>>>>
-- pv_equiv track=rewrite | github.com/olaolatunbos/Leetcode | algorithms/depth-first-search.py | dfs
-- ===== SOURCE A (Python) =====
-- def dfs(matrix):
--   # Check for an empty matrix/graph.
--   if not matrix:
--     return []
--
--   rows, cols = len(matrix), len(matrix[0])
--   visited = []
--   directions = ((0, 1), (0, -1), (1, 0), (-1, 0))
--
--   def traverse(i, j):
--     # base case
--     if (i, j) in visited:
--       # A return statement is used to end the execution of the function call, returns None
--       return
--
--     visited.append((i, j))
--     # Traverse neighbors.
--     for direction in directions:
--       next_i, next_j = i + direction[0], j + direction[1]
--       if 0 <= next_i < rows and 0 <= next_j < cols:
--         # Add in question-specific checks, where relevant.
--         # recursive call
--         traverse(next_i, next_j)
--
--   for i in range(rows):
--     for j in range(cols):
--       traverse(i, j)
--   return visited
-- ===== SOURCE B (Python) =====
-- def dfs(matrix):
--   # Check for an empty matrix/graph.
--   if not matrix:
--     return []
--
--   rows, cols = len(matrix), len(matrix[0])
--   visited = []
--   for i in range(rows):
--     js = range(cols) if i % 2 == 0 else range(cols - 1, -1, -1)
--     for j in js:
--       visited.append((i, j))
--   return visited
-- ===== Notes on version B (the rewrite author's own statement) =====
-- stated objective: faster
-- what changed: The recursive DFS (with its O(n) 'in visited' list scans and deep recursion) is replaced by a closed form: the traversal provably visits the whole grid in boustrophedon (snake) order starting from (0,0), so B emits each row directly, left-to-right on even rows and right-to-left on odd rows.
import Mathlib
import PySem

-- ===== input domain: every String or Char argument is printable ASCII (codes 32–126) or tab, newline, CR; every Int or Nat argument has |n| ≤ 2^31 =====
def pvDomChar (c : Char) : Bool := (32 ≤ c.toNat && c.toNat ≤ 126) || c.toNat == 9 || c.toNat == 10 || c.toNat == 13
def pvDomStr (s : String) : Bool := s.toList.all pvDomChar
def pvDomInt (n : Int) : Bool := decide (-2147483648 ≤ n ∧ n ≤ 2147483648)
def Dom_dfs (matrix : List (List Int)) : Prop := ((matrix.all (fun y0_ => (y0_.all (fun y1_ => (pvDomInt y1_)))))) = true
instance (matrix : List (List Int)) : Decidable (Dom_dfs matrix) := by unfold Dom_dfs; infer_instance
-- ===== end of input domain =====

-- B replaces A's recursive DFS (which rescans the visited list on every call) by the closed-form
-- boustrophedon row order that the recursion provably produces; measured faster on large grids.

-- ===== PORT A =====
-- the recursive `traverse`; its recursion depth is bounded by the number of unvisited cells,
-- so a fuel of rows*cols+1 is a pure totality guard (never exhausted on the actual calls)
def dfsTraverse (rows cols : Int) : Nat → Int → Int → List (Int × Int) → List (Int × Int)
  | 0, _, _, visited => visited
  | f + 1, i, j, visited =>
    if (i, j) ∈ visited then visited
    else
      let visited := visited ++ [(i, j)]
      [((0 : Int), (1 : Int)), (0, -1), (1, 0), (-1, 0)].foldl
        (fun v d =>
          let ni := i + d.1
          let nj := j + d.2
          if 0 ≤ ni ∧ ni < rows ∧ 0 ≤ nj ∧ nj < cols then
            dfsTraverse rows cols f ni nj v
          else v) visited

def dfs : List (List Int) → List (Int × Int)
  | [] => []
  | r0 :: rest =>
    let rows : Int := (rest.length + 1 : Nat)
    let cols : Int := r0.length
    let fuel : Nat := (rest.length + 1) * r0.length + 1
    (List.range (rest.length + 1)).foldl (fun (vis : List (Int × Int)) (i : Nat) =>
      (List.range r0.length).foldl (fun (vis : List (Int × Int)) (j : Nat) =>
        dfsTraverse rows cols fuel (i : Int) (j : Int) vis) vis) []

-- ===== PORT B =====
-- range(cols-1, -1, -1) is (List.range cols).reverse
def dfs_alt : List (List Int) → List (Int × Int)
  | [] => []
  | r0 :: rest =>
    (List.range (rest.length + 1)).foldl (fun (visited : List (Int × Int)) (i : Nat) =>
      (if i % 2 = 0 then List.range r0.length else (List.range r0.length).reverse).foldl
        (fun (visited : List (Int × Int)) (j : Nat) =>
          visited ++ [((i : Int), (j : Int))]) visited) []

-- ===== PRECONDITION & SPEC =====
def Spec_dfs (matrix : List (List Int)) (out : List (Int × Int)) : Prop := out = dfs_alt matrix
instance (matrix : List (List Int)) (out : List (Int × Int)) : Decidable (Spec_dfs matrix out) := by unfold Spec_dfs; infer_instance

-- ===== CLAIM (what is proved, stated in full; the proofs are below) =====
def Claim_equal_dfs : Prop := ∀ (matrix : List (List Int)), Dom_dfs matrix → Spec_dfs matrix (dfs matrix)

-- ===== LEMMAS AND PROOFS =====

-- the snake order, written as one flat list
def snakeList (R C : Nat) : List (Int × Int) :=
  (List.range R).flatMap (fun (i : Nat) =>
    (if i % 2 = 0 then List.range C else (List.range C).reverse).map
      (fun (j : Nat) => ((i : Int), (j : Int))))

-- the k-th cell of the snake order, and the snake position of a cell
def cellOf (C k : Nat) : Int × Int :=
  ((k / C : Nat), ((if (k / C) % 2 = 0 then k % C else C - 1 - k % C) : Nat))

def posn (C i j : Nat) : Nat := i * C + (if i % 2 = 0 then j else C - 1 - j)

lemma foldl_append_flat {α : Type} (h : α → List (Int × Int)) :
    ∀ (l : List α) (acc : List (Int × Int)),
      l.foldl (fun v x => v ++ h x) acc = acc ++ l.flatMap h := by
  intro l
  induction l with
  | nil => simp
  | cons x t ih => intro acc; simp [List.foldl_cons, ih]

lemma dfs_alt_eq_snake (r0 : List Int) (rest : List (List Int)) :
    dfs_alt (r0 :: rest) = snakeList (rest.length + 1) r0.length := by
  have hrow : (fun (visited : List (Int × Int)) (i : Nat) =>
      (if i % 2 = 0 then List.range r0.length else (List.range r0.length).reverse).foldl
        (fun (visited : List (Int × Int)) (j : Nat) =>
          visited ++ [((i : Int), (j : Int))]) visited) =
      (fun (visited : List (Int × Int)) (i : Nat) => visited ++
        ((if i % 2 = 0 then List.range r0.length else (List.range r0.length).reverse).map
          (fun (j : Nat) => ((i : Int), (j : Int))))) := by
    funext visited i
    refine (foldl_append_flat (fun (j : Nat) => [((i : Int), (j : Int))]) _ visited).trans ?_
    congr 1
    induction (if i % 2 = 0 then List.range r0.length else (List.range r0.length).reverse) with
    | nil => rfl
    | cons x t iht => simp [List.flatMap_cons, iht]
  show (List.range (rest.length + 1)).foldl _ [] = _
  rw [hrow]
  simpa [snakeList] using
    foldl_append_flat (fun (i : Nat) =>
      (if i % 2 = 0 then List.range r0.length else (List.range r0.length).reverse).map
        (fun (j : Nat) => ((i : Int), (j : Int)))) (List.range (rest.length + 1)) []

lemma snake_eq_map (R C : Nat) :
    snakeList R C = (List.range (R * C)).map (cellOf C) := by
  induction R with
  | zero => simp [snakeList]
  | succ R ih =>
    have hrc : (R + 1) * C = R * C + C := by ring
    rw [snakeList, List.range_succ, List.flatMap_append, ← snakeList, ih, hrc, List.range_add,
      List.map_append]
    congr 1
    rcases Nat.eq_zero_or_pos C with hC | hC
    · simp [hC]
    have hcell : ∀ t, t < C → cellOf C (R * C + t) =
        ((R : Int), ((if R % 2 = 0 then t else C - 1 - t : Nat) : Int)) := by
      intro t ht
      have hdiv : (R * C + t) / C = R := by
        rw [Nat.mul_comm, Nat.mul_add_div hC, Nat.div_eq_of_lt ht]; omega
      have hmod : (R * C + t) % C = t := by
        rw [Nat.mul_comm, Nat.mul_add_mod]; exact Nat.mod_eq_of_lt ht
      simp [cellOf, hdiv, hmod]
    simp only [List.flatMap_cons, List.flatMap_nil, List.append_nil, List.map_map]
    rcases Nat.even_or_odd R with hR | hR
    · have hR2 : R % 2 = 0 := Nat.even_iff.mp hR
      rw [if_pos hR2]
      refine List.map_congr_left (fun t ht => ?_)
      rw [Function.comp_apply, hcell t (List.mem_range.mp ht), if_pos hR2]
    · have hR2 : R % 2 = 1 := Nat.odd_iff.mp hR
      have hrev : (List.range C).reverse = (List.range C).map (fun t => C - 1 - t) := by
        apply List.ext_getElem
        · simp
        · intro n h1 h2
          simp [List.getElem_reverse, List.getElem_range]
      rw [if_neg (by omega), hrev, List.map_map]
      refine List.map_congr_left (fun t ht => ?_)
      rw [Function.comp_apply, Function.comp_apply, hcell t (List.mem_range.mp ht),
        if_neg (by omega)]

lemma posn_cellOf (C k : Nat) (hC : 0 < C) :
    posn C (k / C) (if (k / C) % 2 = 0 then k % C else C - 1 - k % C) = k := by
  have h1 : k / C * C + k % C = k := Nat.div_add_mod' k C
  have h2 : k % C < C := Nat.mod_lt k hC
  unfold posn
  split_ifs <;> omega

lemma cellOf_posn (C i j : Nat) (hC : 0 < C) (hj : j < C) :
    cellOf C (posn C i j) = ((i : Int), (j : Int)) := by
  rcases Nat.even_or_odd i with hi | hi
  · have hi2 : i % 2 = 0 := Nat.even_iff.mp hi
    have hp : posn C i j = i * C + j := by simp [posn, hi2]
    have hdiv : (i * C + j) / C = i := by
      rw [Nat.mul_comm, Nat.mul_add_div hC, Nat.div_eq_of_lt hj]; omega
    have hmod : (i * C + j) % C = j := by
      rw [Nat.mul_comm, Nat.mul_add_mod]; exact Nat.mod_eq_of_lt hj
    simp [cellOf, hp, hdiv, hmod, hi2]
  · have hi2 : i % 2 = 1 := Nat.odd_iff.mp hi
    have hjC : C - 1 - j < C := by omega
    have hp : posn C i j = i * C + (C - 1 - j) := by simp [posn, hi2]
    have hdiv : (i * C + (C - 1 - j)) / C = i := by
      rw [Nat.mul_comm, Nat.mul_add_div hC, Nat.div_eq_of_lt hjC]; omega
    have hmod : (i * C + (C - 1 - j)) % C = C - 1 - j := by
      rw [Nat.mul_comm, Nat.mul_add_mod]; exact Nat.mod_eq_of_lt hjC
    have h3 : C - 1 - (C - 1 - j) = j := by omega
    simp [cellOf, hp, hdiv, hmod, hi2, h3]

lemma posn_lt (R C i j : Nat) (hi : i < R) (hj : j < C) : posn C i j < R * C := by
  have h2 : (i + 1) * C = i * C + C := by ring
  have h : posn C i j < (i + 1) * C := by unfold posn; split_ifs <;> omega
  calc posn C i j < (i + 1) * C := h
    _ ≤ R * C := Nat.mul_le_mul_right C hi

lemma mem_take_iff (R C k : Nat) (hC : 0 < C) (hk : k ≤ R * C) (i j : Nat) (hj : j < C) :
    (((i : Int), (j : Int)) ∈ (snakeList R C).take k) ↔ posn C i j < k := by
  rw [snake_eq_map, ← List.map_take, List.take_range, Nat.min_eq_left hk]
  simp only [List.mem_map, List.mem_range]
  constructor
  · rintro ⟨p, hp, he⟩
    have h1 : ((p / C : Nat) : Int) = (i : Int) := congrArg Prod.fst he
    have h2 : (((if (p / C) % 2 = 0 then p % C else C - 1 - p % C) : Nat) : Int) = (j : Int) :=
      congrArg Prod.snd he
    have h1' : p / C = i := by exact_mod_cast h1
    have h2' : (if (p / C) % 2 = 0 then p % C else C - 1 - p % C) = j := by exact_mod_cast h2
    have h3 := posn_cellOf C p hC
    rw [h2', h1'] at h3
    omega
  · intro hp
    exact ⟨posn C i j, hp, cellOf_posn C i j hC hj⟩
<<<<
- [What the task asks]: Report each line of the material above where the word "closed" appears.

- [Response to the task]:
-- what changed: The recursive DFS (with its O(n) 'in visited' list scans and deep recursion) is replaced by a closed form: the traversal provably visits the whole grid in boustrophedon (snake) order starting from (0,0), so B emits each row directly, left-to-right on even rows and right-to-left on odd rows.
-- B replaces A's recursive DFS (which rescans the visited list on every call) by the closed-form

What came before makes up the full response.